── Study material ──

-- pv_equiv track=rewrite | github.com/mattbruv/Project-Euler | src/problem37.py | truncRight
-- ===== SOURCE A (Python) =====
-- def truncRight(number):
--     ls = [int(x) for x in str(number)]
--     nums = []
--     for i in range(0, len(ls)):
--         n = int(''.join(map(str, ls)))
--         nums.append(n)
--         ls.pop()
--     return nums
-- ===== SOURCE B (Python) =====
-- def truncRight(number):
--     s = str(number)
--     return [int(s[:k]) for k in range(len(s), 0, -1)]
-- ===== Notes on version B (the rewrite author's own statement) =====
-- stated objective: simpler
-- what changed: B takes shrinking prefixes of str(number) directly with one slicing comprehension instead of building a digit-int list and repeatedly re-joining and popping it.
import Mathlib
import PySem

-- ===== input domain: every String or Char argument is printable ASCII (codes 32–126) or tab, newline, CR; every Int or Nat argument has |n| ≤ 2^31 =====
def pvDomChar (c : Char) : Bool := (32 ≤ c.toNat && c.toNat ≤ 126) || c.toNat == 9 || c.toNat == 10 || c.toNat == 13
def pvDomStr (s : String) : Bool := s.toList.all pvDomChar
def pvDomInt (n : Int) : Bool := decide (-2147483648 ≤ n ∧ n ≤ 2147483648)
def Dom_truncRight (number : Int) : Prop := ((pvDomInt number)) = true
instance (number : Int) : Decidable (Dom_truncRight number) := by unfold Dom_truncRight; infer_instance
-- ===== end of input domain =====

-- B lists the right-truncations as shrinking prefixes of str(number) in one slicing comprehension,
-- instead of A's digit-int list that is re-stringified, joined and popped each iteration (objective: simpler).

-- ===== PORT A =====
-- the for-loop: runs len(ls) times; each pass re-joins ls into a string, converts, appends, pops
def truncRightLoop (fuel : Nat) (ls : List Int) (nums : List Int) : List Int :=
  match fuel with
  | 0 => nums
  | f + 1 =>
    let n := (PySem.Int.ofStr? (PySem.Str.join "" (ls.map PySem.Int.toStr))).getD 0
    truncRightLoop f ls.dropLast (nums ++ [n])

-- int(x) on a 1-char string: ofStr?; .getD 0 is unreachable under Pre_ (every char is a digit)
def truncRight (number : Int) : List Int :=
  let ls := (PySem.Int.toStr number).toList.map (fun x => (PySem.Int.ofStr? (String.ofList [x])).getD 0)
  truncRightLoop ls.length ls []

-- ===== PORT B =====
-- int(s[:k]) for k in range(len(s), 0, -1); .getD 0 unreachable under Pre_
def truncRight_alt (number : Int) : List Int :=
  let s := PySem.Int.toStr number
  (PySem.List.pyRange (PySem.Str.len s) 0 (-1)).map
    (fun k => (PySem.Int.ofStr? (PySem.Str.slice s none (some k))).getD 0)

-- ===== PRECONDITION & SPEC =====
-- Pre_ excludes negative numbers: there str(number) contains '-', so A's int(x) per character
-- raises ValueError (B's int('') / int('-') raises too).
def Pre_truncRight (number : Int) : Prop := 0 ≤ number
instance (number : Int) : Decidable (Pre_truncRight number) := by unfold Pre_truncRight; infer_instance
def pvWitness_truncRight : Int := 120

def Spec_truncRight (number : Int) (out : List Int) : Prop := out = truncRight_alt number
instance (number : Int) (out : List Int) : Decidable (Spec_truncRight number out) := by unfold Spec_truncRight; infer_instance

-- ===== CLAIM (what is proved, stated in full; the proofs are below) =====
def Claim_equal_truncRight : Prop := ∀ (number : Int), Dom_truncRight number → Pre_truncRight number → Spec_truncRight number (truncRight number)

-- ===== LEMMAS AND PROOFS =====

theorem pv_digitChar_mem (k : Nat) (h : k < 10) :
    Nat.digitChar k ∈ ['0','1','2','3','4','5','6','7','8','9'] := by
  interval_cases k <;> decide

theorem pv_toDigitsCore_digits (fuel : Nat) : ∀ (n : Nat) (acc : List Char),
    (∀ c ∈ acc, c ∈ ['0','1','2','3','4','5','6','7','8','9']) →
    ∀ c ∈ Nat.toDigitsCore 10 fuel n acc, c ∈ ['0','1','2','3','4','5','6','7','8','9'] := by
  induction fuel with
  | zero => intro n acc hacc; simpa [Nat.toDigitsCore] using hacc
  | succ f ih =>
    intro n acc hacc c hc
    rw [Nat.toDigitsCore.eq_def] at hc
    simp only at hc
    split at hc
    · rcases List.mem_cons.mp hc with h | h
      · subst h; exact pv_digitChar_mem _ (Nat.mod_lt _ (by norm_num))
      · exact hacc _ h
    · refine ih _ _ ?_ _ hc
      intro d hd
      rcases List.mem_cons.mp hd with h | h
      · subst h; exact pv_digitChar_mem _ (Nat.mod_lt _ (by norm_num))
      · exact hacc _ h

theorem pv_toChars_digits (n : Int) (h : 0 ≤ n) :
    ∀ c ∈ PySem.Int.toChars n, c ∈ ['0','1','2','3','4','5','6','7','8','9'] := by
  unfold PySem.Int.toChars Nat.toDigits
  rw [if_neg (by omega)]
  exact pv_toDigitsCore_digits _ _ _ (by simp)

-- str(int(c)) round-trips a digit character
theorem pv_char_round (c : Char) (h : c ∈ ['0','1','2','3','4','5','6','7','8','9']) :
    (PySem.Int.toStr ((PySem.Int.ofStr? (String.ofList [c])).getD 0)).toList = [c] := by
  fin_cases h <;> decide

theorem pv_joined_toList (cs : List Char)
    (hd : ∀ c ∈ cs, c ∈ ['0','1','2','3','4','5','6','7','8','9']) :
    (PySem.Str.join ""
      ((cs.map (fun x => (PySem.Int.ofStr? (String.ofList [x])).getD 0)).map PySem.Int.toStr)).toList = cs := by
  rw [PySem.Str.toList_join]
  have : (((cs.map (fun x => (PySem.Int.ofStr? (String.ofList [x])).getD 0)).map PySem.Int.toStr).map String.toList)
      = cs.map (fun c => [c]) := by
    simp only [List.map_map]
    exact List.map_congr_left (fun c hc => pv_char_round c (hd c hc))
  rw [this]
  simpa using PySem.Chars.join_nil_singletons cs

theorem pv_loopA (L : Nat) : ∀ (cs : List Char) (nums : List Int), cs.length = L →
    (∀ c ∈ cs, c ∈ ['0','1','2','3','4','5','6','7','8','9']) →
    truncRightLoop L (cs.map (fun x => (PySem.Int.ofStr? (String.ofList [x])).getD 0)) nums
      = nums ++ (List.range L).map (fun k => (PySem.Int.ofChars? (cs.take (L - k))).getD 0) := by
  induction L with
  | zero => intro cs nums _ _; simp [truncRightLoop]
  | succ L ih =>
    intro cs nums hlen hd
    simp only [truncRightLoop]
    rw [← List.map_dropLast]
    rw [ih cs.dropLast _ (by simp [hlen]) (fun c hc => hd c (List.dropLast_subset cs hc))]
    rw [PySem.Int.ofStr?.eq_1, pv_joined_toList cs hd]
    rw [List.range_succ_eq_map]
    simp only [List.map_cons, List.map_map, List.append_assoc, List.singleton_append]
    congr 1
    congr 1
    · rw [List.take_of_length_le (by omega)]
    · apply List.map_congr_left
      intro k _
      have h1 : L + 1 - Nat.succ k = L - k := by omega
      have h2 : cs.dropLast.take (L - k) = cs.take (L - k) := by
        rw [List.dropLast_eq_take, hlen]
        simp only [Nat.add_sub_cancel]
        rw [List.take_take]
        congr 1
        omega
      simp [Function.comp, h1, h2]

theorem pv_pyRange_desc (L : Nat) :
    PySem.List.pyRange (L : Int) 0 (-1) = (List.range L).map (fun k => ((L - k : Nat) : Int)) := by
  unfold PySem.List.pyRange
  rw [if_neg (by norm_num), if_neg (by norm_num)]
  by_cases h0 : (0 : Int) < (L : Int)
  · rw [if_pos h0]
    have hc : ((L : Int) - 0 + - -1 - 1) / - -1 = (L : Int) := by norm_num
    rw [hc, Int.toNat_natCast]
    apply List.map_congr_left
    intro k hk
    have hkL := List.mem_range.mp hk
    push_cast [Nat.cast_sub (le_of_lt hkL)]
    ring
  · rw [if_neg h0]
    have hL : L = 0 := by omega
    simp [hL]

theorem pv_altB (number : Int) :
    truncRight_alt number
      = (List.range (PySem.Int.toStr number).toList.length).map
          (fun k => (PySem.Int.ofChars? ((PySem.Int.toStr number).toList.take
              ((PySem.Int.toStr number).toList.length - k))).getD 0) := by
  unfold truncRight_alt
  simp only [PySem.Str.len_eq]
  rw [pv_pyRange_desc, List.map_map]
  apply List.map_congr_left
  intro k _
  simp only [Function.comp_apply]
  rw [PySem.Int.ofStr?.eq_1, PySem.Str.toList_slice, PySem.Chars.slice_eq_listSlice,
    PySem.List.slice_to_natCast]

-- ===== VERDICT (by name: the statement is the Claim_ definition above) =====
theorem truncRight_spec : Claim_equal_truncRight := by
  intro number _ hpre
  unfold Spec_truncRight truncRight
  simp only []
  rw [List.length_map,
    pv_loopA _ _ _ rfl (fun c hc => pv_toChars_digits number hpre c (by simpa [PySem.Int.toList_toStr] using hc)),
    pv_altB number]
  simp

───

Problem statement
From the first line of the data above to the line holding "import PySem", reproduce each line exactly; emit no other lines.

Exercise answer
-- pv_equiv track=rewrite | github.com/mattbruv/Project-Euler | src/problem37.py | truncRight
-- ===== SOURCE A (Python) =====
-- def truncRight(number):
--     ls = [int(x) for x in str(number)]
--     nums = []
--     for i in range(0, len(ls)):
--         n = int(''.join(map(str, ls)))
--         nums.append(n)
--         ls.pop()
--     return nums
-- ===== SOURCE B (Python) =====
-- def truncRight(number):
--     s = str(number)
--     return [int(s[:k]) for k in range(len(s), 0, -1)]
-- ===== Notes on version B (the rewrite author's own statement) =====
-- stated objective: simpler
-- what changed: B takes shrinking prefixes of str(number) directly with one slicing comprehension instead of building a digit-int list and repeatedly re-joining and popping it.
import Mathlib
import PySem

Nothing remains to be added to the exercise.